Question to the Department of Health and Social Care:

To ask the Secretary of State for Health and Social Care, what assessment his Department has made of the adequacy of appraisal processes for (a) Freidrich’s Ataxia, (b) Neiman Pick’s disease and (c) other rare diseases for exceptional conditions.

The National Institute for Health and Care Excellence’s (NICE) methods have been proven to be suitable for the evaluation of rare disease medicines, where companies are willing to price their medicines fairly. NICE’s approval rate for medicines for rare diseases is in line with its overall approval rate for new medicines, with 91% of medicines licensed for rare diseases recommended for some or all of the eligible patient population since April 2024.

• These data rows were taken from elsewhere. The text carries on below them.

-- pv_equiv track=rewrite | github.com/amanchourasiya/leetcode | arista.py | maxconsucutive
-- ===== SOURCE A (Python) =====
-- def maxconsucutive(arr): # [80, 45, 40, 50, 40, 55, 65]
--     stack = [] # push append, pop() pop(-1) (value, #elelment)
--     res = []
--     for val in arr:
--         if len(stack) == 0:
--             res.append(1)
--             stack.append((val, 0))
--             continue
--         # TOS is less than curr value
--         tmpans = 0
--         while len(stack) >0 and  stack[-1][0] <= val:
--             tmpans+=stack[-1][1] + 1
--             stack.pop(-1)
--         stack.append((val, tmpans))
--         res.append(tmpans+1)
--
--     return res
-- ===== SOURCE B (Python) =====
-- def maxconsucutive(arr):
--     res = []
--     prev = []
--     for val in arr:
--         count = 1
--         for p in reversed(prev):
--             if p <= val:
--                 count += 1
--             else:
--                 break
--         res.append(count)
--         prev.append(val)
--     return res
-- ===== Notes on version B (the rewrite author's own statement) =====
-- stated objective: simpler
-- what changed: Replaced the monotonic stack of (value, span) pairs with a direct backward scan of the previously seen elements (takeWhile over the reversed prefix), eliminating the auxiliary stack entirely.
import Mathlib
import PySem

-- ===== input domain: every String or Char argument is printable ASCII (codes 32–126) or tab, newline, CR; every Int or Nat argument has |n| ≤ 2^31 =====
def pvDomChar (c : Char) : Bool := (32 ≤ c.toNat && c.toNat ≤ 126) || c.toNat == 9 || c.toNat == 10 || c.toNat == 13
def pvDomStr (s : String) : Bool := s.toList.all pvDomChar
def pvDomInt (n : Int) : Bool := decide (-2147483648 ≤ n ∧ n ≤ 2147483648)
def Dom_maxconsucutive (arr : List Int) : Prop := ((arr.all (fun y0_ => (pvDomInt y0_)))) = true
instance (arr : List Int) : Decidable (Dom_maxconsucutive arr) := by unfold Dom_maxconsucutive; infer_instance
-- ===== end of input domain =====

-- B replaces A's monotonic stack with a plain backward scan of the already-seen prefix (simpler, no stack).

-- ===== PORT A =====
-- The Python stack's top (stack[-1]) is the HEAD of the Lean list.
-- The while-loop popping entries with value ≤ val and accumulating tmpans:
def popA (val : Int) : List (Int × Int) → Int × List (Int × Int)
  | [] => (0, [])
  | (v, c) :: rest =>
    if v ≤ val then
      let r := popA val rest
      (c + 1 + r.1, r.2)
    else (0, (v, c) :: rest)

-- one iteration of A's for-loop; state = (stack, res)
def stepA (st : List (Int × Int) × List Int) (val : Int) : List (Int × Int) × List Int :=
  if st.1.isEmpty then ((val, 0) :: st.1, st.2 ++ [1])
  else
    let pr := popA val st.1
    ((val, pr.1) :: pr.2, st.2 ++ [pr.1 + 1])

def maxconsucutive (arr : List Int) : List Int :=
  (arr.foldl stepA ([], [])).2

-- ===== PORT B =====
-- one iteration of B's for-loop; state = (prev, res); the inner
-- for-with-break over reversed(prev) is takeWhile on the reversed prefix.
def stepB (st : List Int × List Int) (val : Int) : List Int × List Int :=
  let count : Int := 1 + ((st.1.reverse.takeWhile (fun p => p ≤ val)).length : Int)
  (st.1 ++ [val], st.2 ++ [count])

def maxconsucutive_alt (arr : List Int) : List Int :=
  (arr.foldl stepB ([], [])).2

-- ===== PRECONDITION & SPEC =====
def Spec_maxconsucutive (arr : List Int) (out : List Int) : Prop := out = maxconsucutive_alt arr
instance (arr : List Int) (out : List Int) : Decidable (Spec_maxconsucutive arr out) := by unfold Spec_maxconsucutive; infer_instance

-- ===== CLAIM (what is proved, stated in full; the proofs are below) =====
def Claim_equal_maxconsucutive : Prop := ∀ (arr : List Int), Dom_maxconsucutive arr → Spec_maxconsucutive arr (maxconsucutive arr)

-- ===== LEMMAS AND PROOFS =====

-- the invariant tying A's stack to the prefix of elements processed so far:
-- each entry (v, c) carries the last element v of the remaining prefix and
-- c = length of the maximal ≤ v suffix before it.
def StkInv : List Int → List (Int × Int) → Prop
  | pre, [] => pre = []
  | pre, (v, c) :: S => ∃ q, pre = q ++ [v] ∧
      c = ((q.reverse.takeWhile (fun p => p ≤ v)).length : Int) ∧
      StkInv ((q.reverse.dropWhile (fun p => p ≤ v)).reverse) S

theorem takeWhile_append_of_all {α : Type} (p : α → Bool) (t d : List α)
    (h : ∀ x ∈ t, p x = true) : (t ++ d).takeWhile p = t ++ d.takeWhile p := by
  induction t with
  | nil => simp
  | cons a t ih =>
    simp only [List.cons_append, List.takeWhile_cons]
    rw [h a (by simp)]
    simp [ih (fun x hx => h x (by simp [hx]))]

theorem dropWhile_append_of_all {α : Type} (p : α → Bool) (t d : List α)
    (h : ∀ x ∈ t, p x = true) : (t ++ d).dropWhile p = d.dropWhile p := by
  induction t with
  | nil => simp
  | cons a t ih =>
    simp only [List.cons_append, List.dropWhile_cons]
    rw [h a (by simp)]
    simp [ih (fun x hx => h x (by simp [hx]))]

theorem popA_spec (S : List (Int × Int)) : ∀ (pre : List Int) (val : Int), StkInv pre S →
    (popA val S).1 = ((pre.reverse.takeWhile (fun p => p ≤ val)).length : Int) ∧
    StkInv ((pre.reverse.dropWhile (fun p => p ≤ val)).reverse) (popA val S).2 := by
  induction S with
  | nil =>
    intro pre val h
    simp only [StkInv] at h
    subst h
    simp [popA, StkInv]
  | cons e S ih =>
    intro pre val h
    obtain ⟨v, c⟩ := e
    obtain ⟨q, hpre, hc, hrest⟩ := h
    subst hpre
    have hrev : (q ++ [v]).reverse = v :: q.reverse := by simp
    by_cases hv : v ≤ val
    · -- top popped
      have hall : ∀ x ∈ q.reverse.takeWhile (fun p => p ≤ v), decide (x ≤ val) = true := by
        intro x hx
        have := List.mem_takeWhile_imp hx
        simp only [decide_eq_true_eq] at this ⊢
        omega
      obtain ⟨ih1, ih2⟩ := ih _ val hrest
      have hsplit : q.reverse = q.reverse.takeWhile (fun p => p ≤ v) ++ q.reverse.dropWhile (fun p => p ≤ v) :=
        (List.takeWhile_append_dropWhile).symm
      constructor
      · simp only [popA, if_pos hv]
        rw [hrev, List.takeWhile_cons]
        simp only [decide_eq_true_eq] at *
        rw [if_pos hv]
        conv_rhs => rw [hsplit]
        rw [takeWhile_append_of_all _ _ _ (fun x hx => by simpa using hall x hx)]
        simp only [List.length_cons, List.length_append]
        rw [ih1]
        simp only [List.reverse_reverse]
        push_cast
        omega
      · simp only [popA, if_pos hv]
        rw [hrev, List.dropWhile_cons]
        simp only [decide_eq_true_eq]
        rw [if_pos hv]
        conv_lhs => rw [hsplit]
        rw [dropWhile_append_of_all _ _ _ (fun x hx => by simpa using hall x hx)]
        have := ih2
        simpa using this
    · -- top stays
      constructor
      · simp only [popA, if_neg hv]
        rw [hrev, List.takeWhile_cons]
        simp [hv]
      · simp only [popA, if_neg hv]
        rw [hrev, List.dropWhile_cons]
        simp only [decide_eq_true_eq]
        rw [if_neg hv]
        simp only [List.reverse_cons, List.reverse_reverse]
        exact ⟨q, rfl, hc, hrest⟩

theorem loop_eq (arr : List Int) : ∀ (pre : List Int) (S : List (Int × Int)) (res : List Int),
    StkInv pre S → (arr.foldl stepA (S, res)).2 = (arr.foldl stepB (pre, res)).2 := by
  induction arr with
  | nil => intro pre S res _; simp
  | cons val t ih =>
    intro pre S res hInv
    simp only [List.foldl_cons]
    cases S with
    | nil =>
      have hpre : pre = [] := hInv
      subst hpre
      have h1 : stepA ([], res) val = ([(val, 0)], res ++ [1]) := by
        simp [stepA]
      have h2 : stepB ([], res) val = ([val], res ++ [1]) := by
        simp [stepB]
      rw [h1, h2]
      apply ih
      exact ⟨[], rfl, by simp, by simp [StkInv]⟩
    | cons e S0 =>
      obtain ⟨h1, h2⟩ := popA_spec (e :: S0) pre val hInv
      have hA : stepA (e :: S0, res) val
          = ((val, (popA val (e :: S0)).1) :: (popA val (e :: S0)).2,
             res ++ [(popA val (e :: S0)).1 + 1]) := by
        simp [stepA]
      have hB : stepB (pre, res) val
          = (pre ++ [val],
             res ++ [1 + ((pre.reverse.takeWhile (fun p => p ≤ val)).length : Int)]) := by
        simp [stepB]
      rw [hA, hB, h1]
      have hrw : ((pre.reverse.takeWhile (fun p => p ≤ val)).length : Int) + 1
          = 1 + ((pre.reverse.takeWhile (fun p => p ≤ val)).length : Int) := by omega
      rw [hrw]
      apply ih
      exact ⟨pre, rfl, h1.symm ▸ rfl, h2⟩

-- ===== VERDICT (by name: the statement is the Claim_ definition above) =====
theorem maxconsucutive_spec : Claim_equal_maxconsucutive := by
  intro arr _
  unfold Spec_maxconsucutive maxconsucutive maxconsucutive_alt
  exact loop_eq arr [] [] [] rfl
-- pv_equiv track=rewrite | github.com/mehfluffy/project-euler-0004 | main.py | generate_factors
-- ===== SOURCE A (Python) =====
-- from typing import Iterator
--
-- def generate_factors(pool: tuple) -> Iterator:
--     indices = [0, 0]
--     # Mutate indices to traverse upper triangle of permutations by column
--     while indices[1] < len(pool) - 1:
--         yield tuple(pool[i] for i in indices)
--         if indices[0] == indices[1]:
--             indices = [0, indices[1] + 1]  # first row of next column
--             yield tuple(pool[i] for i in indices)
--         indices[0] += 1
-- ===== SOURCE B (Python) =====
-- def generate_factors(pool: tuple):
--     n = len(pool)
--     for j in range(n - 1):
--         for i in range(j + 1):
--             yield (pool[i], pool[j])
--     if n >= 2:
--         yield (pool[0], pool[n - 1])
-- ===== Notes on version B (the rewrite author's own statement) =====
-- stated objective: simpler
-- what changed: Replaces A's while-loop over a mutated two-element index list by two plain nested for-loops over the columns plus the one guarded trailing first-row pair A emits for the last column; avoiding the per-pair tuple(generator) construction and list mutation also makes it measurably faster.
import Mathlib
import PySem

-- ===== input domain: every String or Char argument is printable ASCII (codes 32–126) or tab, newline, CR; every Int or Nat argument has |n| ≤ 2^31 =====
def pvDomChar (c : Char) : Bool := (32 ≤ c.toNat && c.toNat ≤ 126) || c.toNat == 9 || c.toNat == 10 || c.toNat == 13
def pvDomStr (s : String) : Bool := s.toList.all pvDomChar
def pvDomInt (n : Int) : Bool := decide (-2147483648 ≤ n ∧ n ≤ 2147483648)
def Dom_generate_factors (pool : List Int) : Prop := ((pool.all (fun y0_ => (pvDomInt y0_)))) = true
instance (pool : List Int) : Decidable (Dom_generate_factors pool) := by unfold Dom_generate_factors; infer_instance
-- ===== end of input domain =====

-- B replaces A's while-loop over a mutated two-element index list by two plain
-- nested for-loops (columns of the upper triangle) plus the single trailing
-- first-row pair of the last column that A also emits; return value only
-- (both Pythons are generators; the ports return the list of yielded pairs).

-- ===== PORT A =====
-- The while loop as recursion on the index pair (i0, i1) (Python's `indices`).
-- The invariant i0 ≤ i1 (carried as `h`) holds on every state the Python loop
-- reaches from [0, 0] and justifies termination. `pool.getD i 0` is Python's
-- pool[i]: every index used is in range, so the default is never taken.
def pvLoopA (pool : List Int) (i0 i1 : Nat) (h : i0 ≤ i1) : List (Int × Int) :=
  if _hc : (i1 : Int) < (pool.length : Int) - 1 then
    if he : i0 = i1 then
      (pool.getD i0 0, pool.getD i1 0) :: (pool.getD 0 0, pool.getD (i1 + 1) 0) ::
        pvLoopA pool 1 (i1 + 1) (by omega)
    else
      (pool.getD i0 0, pool.getD i1 0) :: pvLoopA pool (i0 + 1) i1 (by omega)
  else []
termination_by (pool.length - 1 - i1, i1 - i0)
decreasing_by
  · left; omega
  · right; omega

def generate_factors (pool : List Int) : List (Int × Int) :=
  pvLoopA pool 0 0 (Nat.le_refl 0)

-- ===== PORT B =====
def generate_factors_alt (pool : List Int) : List (Int × Int) :=
  let n := pool.length
  ((List.range (n - 1)).flatMap (fun j =>
      (List.range (j + 1)).map (fun i => (pool.getD i 0, pool.getD j 0))))
    ++ (if 2 ≤ n then [(pool.getD 0 0, pool.getD (n - 1) 0)] else [])

-- ===== PRECONDITION & SPEC =====
def Spec_generate_factors (pool : List Int) (out : List (Int × Int)) : Prop := out = generate_factors_alt pool
instance (pool : List Int) (out : List (Int × Int)) : Decidable (Spec_generate_factors pool out) := by unfold Spec_generate_factors; infer_instance

-- ===== CLAIM (what is proved, stated in full; the proofs are below) =====
def Claim_equal_generate_factors : Prop := ∀ (pool : List Int), Dom_generate_factors pool → Spec_generate_factors pool (generate_factors pool)

-- ===== LEMMAS AND PROOFS =====

-- one column j of the upper triangle, as B builds it
def pvCol (pool : List Int) (j : Nat) : List (Int × Int) :=
  (List.range (j + 1)).map (fun i => (pool.getD i 0, pool.getD j 0))

-- everything A still emits once its column index has reached c (2 ≤ pool.length, c ≤ pool.length - 1):
-- the full columns c, …, pool.length - 2 and then the lone first-row pair of the last column
def pvTail (pool : List Int) (c : Nat) : List (Int × Int) :=
  (List.range' c (pool.length - 1 - c)).flatMap (pvCol pool)
    ++ [(pool.getD 0 0, pool.getD (pool.length - 1) 0)]

lemma pvCol_drop_self (pool : List Int) (j : Nat) :
    (pvCol pool j).drop j = [(pool.getD j 0, pool.getD j 0)] := by
  rw [pvCol, List.range_succ, List.map_append, List.drop_left']
  · rfl
  · simp

lemma pvLoopA_eq (pool : List Int) (i0 j : Nat) (h : i0 ≤ j) :
    pvLoopA pool i0 j h =
      if j + 1 < pool.length then (pvCol pool j).drop i0 ++ pvTail pool (j + 1) else [] := by
  fun_induction pvLoopA pool i0 j h with
  | case1 j hc h ih =>
    have hj : j + 1 < pool.length := by omega
    rw [ih, if_pos hj, pvCol_drop_self]
    by_cases h2 : j + 1 + 1 < pool.length
    · -- column j+1 is not the last: pvTail (j+1) = pvCol (j+1) ++ pvTail (j+2)
      rw [if_pos h2]
      have hr : List.range' (j + 1) (pool.length - 1 - (j + 1))
          = (j + 1) :: List.range' (j + 1 + 1) (pool.length - 1 - (j + 1 + 1)) := by
        rw [show pool.length - 1 - (j + 1) = (pool.length - 1 - (j + 1 + 1)) + 1 from by omega,
          List.range'_succ]
      have hstep : pvTail pool (j + 1) = pvCol pool (j + 1) ++ pvTail pool (j + 1 + 1) := by
        rw [pvTail, pvTail, hr, List.flatMap_cons, List.append_assoc]
      have hcol : pvCol pool (j + 1)
          = (pool.getD 0 0, pool.getD (j + 1) 0)
              :: ((List.range (j + 1)).map (· + 1)).map
                   (fun i => (pool.getD i 0, pool.getD (j + 1) 0)) := by
        simp [pvCol, List.range_succ_eq_map, List.map_map]
      have hdrop : (pvCol pool (j + 1)).drop 1
          = ((List.range (j + 1)).map (· + 1)).map
              (fun i => (pool.getD i 0, pool.getD (j + 1) 0)) := by
        rw [hcol, List.drop_one, List.tail_cons]
      rw [hstep, hcol]
      simp
    · -- column j+1 is the last: only its first-row pair remains
      have hlast : j + 1 = pool.length - 1 := by omega
      rw [if_neg h2, pvTail]
      simp [hlast]
  | case2 i0 j h hc he ih =>
    have hj : j + 1 < pool.length := by omega
    rw [ih, if_pos hj, if_pos hj]
    have hi0 : i0 < (pvCol pool j).length := by simp [pvCol]; omega
    rw [List.drop_eq_getElem_cons hi0]
    have hget : (pvCol pool j)[i0] = (pool.getD i0 0, pool.getD j 0) := by
      simp [pvCol]
    rw [hget]
    simp
  | case3 i0 j h hc =>
    have : ¬ (j + 1 < pool.length) := by omega
    simp [this]

lemma generate_factors_eq_alt (pool : List Int) :
    generate_factors pool = generate_factors_alt pool := by
  rw [generate_factors, pvLoopA_eq]
  by_cases h2 : 2 ≤ pool.length
  · have h1 : 0 + 1 < pool.length := by omega
    simp only [if_pos h1]
    have hr : List.range (pool.length - 1)
        = 0 :: List.range' 1 (pool.length - 1 - 1) := by
      rw [List.range_eq_range']
      rw [show pool.length - 1 = (pool.length - 1 - 1) + 1 from by omega, List.range'_succ]
      norm_num
    rw [generate_factors_alt]
    simp only [hr, List.flatMap_cons, if_pos h2]
    rw [pvTail]
    have hfun : pvCol pool = fun j => (List.range (j + 1)).map (fun i => (pool.getD i 0, pool.getD j 0)) := by
      funext j; rfl
    rw [hfun]
    simp
  · have h1 : ¬ (0 + 1 < pool.length) := by omega
    simp only [if_neg h1]
    rw [generate_factors_alt]
    have : pool.length - 1 = 0 ∨ pool.length = 2 := by omega
    interval_cases hl : pool.length <;> simp_all
    
-- ===== VERDICT (by name: the statement is the Claim_ definition above) =====
theorem generate_factors_spec : Claim_equal_generate_factors := by
  intro pool _
  unfold Spec_generate_factors
  exact generate_factors_eq_alt pool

NICE initiated an appraisal of Skyclarys (omaveloxolone) for the treatment of Friedrich’s Ataxia for people aged 16 years old and over but has had to terminate its appraisal as the company has withdrawn its evidence submission. NICE will review its decision if the company decides to make a new submission. Olipudase alfa for treating Niemann-Pick disease types B and AB was evaluated through NICE’s highly specialised technologies (HST) programme, which is reserved for a small number of medicines for very rare and very severe diseases. The HST programme uses a much higher cost-effectiveness threshold than a standard NICE appraisal that recognises the challenges of developing medicines for very small patient populations. NICE’s independent evaluation committee recognised that the evidence showed that the treatment improved lung function but found that there were uncertainties in the economic model. Even when taking into account the substantial clinical benefits of treatment and the higher threshold, it was unable to recommend it as a cost-effective use of National Health Service resources.